China seen overtake Japan as worlds’ largest LNG buyer by 2025

July 15 – The International Energy Agency (IEA) expects China to overtake Japan as the world’s biggest LNG buyer with imports of 128 Bcm a year by 2025, equivalent to around 174 million tonnes. However, IEA analysts cautioned this scenario is “highly dependent on China’s future policy direction” and whether that includes an ongoing push for coal-to-gas switching for industry, residential heating and power generation.

IEA stages Clean Energy Transitions Summit

July 14 – Ministers from dozens of countries, accounting for over 80% of the world economy, have participated in the first Clean Energy Transitions Summit organised by the International Energy Agency (IEA). Dr Fatih Birol, the IEA’s Executive Director, said there “clearly is momentum” behind a sustainable recovery from the economic impacts of the Covid-19 pandemic. Participants agreed to reconvene in mid-2021.

Siemens Energy to exit coal

Jul 13 – Newly formed technology company Siemens Energy wants to phase-out any operations and technology to related to coal-fired power generation, CEO Joe Kaeser said, without giving a specific timeline. Siemens had been harshly criticised earlier this year for participating in the Adani coal mine project in Australia.
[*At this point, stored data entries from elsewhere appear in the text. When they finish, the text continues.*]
-- pv_equiv track=rewrite | github.com/AEO3/sbom-compile-orderer | sbom_compile_order/parser.py | _extract_source_url
-- ===== SOURCE A (Python) =====
-- from typing import Dict, List, Optional, Set, Tuple
--
-- def _extract_source_url(component_data: Dict) -> str:
--     """
--     Extract source URL from component external references.
--
--     Looks for VCS (version control system) URLs first, then other types.
--
--     Args:
--         component_data: Dictionary containing component information
--
--     Returns:
--         Source URL string, or empty string if not found
--     """
--     external_refs = component_data.get("externalReferences", [])
--     if not external_refs:
--         return ""
--
--     # Prefer VCS URLs (version control system)
--     for ref in external_refs:
--         ref_type = ref.get("type", "").lower()
--         ref_url = ref.get("url", "")
--         if ref_type == "vcs" and ref_url:
--             return ref_url
--
--     # Fall back to other URL types (website, distribution, etc.)
--     for ref in external_refs:
--         ref_url = ref.get("url", "")
--         if ref_url:
--             return ref_url
--
--     return ""
-- ===== SOURCE B (Python) =====
-- def _extract_source_url(component_data) -> str:
--     # Single pass: return the first truthy VCS url immediately; remember the
--     # first truthy url of any type as a fallback, returned after the loop.
--     fallback = None
--     for ref in component_data.get("externalReferences", []):
--         url = ref.get("url", "")
--         if ref.get("type", "").lower() == "vcs" and url:
--             return url
--         if fallback is None and url:
--             fallback = url
--     return fallback if fallback is not None else ""
-- ===== Notes on version B (the rewrite author's own statement) =====
-- stated objective: simpler
-- what changed: Replaces A's two sequential scans (one for VCS urls, one for any url) by a single pass that returns a truthy VCS url immediately and carries the first truthy url as a fallback returned after the loop; the redundant empty-list early return disappears.
import Mathlib
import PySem

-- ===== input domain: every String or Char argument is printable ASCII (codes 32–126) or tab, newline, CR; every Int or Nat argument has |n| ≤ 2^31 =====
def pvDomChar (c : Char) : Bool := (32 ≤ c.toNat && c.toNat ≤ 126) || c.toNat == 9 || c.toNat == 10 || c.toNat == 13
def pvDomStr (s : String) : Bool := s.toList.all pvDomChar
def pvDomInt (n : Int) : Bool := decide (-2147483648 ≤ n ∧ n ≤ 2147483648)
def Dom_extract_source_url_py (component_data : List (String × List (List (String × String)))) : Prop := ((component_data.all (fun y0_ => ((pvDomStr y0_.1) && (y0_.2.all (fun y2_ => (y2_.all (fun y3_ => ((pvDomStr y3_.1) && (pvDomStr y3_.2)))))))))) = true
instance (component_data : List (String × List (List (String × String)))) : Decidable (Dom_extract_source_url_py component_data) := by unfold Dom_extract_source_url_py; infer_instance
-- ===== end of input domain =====

-- B replaces A's two sequential scans by a single pass carrying a fallback; simpler, same cost.

-- ===== PORT A =====
-- dict.get(k, dflt) on an association list: first match, else default (shared by both ports)
def pvGetD {α : Type} (d : List (String × α)) (k : String) (dflt : α) : α :=
  match d.find? (fun p => p.1 == k) with
  | some p => p.2
  | none => dflt

-- first loop of A: return the first ref with type.lower()=="vcs" and a truthy url
def pvFindVcs : List (List (String × String)) → Option String
  | [] => none
  | ref :: rest =>
    let ref_type := PySem.Str.lower (pvGetD ref "type" "")
    let ref_url := pvGetD ref "url" ""
    if ref_type == "vcs" && !(ref_url == "") then some ref_url else pvFindVcs rest

-- second loop of A: return the first truthy url
def pvFindAny : List (List (String × String)) → Option String
  | [] => none
  | ref :: rest =>
    let ref_url := pvGetD ref "url" ""
    if !(ref_url == "") then some ref_url else pvFindAny rest

def extract_source_url_py (component_data : List (String × List (List (String × String)))) : String :=
  let external_refs := pvGetD component_data "externalReferences" []
  if external_refs.isEmpty then ""
  else
    match pvFindVcs external_refs with
    | some u => u
    | none =>
      match pvFindAny external_refs with
      | some u => u
      | none => ""

-- ===== PORT B =====
-- single pass with a fallback accumulator (Source B's loop)
def pvLoopB : List (List (String × String)) → Option String → String
  | [], fallback => fallback.getD ""
  | ref :: rest, fallback =>
    let url := pvGetD ref "url" ""
    if PySem.Str.lower (pvGetD ref "type" "") == "vcs" && !(url == "") then url
    else pvLoopB rest (if fallback.isNone && !(url == "") then some url else fallback)

def extract_source_url_py_alt (component_data : List (String × List (List (String × String)))) : String :=
  pvLoopB (pvGetD component_data "externalReferences" []) none

-- ===== PRECONDITION & SPEC =====
def Spec_extract_source_url_py (component_data : List (String × List (List (String × String)))) (out : String) : Prop := out = extract_source_url_py_alt component_data
instance (component_data : List (String × List (List (String × String)))) (out : String) : Decidable (Spec_extract_source_url_py component_data out) := by unfold Spec_extract_source_url_py; infer_instance

-- ===== CLAIM (what is proved, stated in full; the proofs are below) =====
def Claim_equal_extract_source_url_py : Prop := ∀ (component_data : List (String × List (List (String × String)))), Dom_extract_source_url_py component_data → Spec_extract_source_url_py component_data (extract_source_url_py component_data)

-- ===== LEMMAS AND PROOFS =====

-- the single pass equals: first VCS hit, else the seeded fallback, else the first truthy url
theorem pvLoopB_eq (refs : List (List (String × String))) (fb : Option String) :
    pvLoopB refs fb =
      match pvFindVcs refs with
      | some u => u
      | none =>
        match fb with
        | some f => f
        | none => (pvFindAny refs).getD "" := by
  induction refs generalizing fb with
  | nil => cases fb <;> simp [pvLoopB, pvFindVcs, pvFindAny]
  | cons ref rest ih =>
    simp only [pvLoopB, pvFindVcs, pvFindAny]
    by_cases hv : (PySem.Str.lower (pvGetD ref "type" "") == "vcs" && !(pvGetD ref "url" "" == "")) = true
    · simp [hv]
    · simp only [Bool.not_eq_true] at hv
      rw [hv]
      simp only [Bool.false_eq_true, if_false, ih]
      cases fb with
      | some f => simp
      | none =>
        by_cases hu : (pvGetD ref "url" "" == "") = true
        · simp [hu]
        · simp only [Bool.not_eq_true] at hu
          simp [hu]

theorem extract_source_url_py_eq_alt (cd : List (String × List (List (String × String)))) :
    extract_source_url_py cd = extract_source_url_py_alt cd := by
  unfold extract_source_url_py extract_source_url_py_alt
  rw [pvLoopB_eq]
  cases h : pvGetD cd "externalReferences" [] with
  | nil => simp [pvFindVcs, pvFindAny]
  | cons r rs =>
    simp only [List.isEmpty_cons, Bool.false_eq_true, if_false]
    cases pvFindVcs (r :: rs) with
    | some u => rfl
    | none => cases pvFindAny (r :: rs) <;> rfl

-- ===== VERDICT (by name: the statement is the Claim_ definition above) =====
theorem extract_source_url_py_spec : Claim_equal_extract_source_url_py := by
  intro cd _
  exact extract_source_url_py_eq_alt cd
Statkraft, GE enhance GB grid stability

July 10 – Statkraft and GE Power Conversion are working together to stabilise Britain’s power grid. To that end, GE will manufacture and install two Rotating Stabiliser synchronous machines at Statkraft’s site in Keith, Moray. Statkraft was awarded four stability contracts (two at Keith and two at Lister Drive) by National Grid ESO (NGESO) earlier this year.

Siemens Energy spin-off approved

July 9 – A large majority of Siemens shareholders have voted to approve the spin-off of the company’s energy business. The spin-off was approved by 99.36 percent of capital stock represented at today’s extraordinary shareholders’ meeting.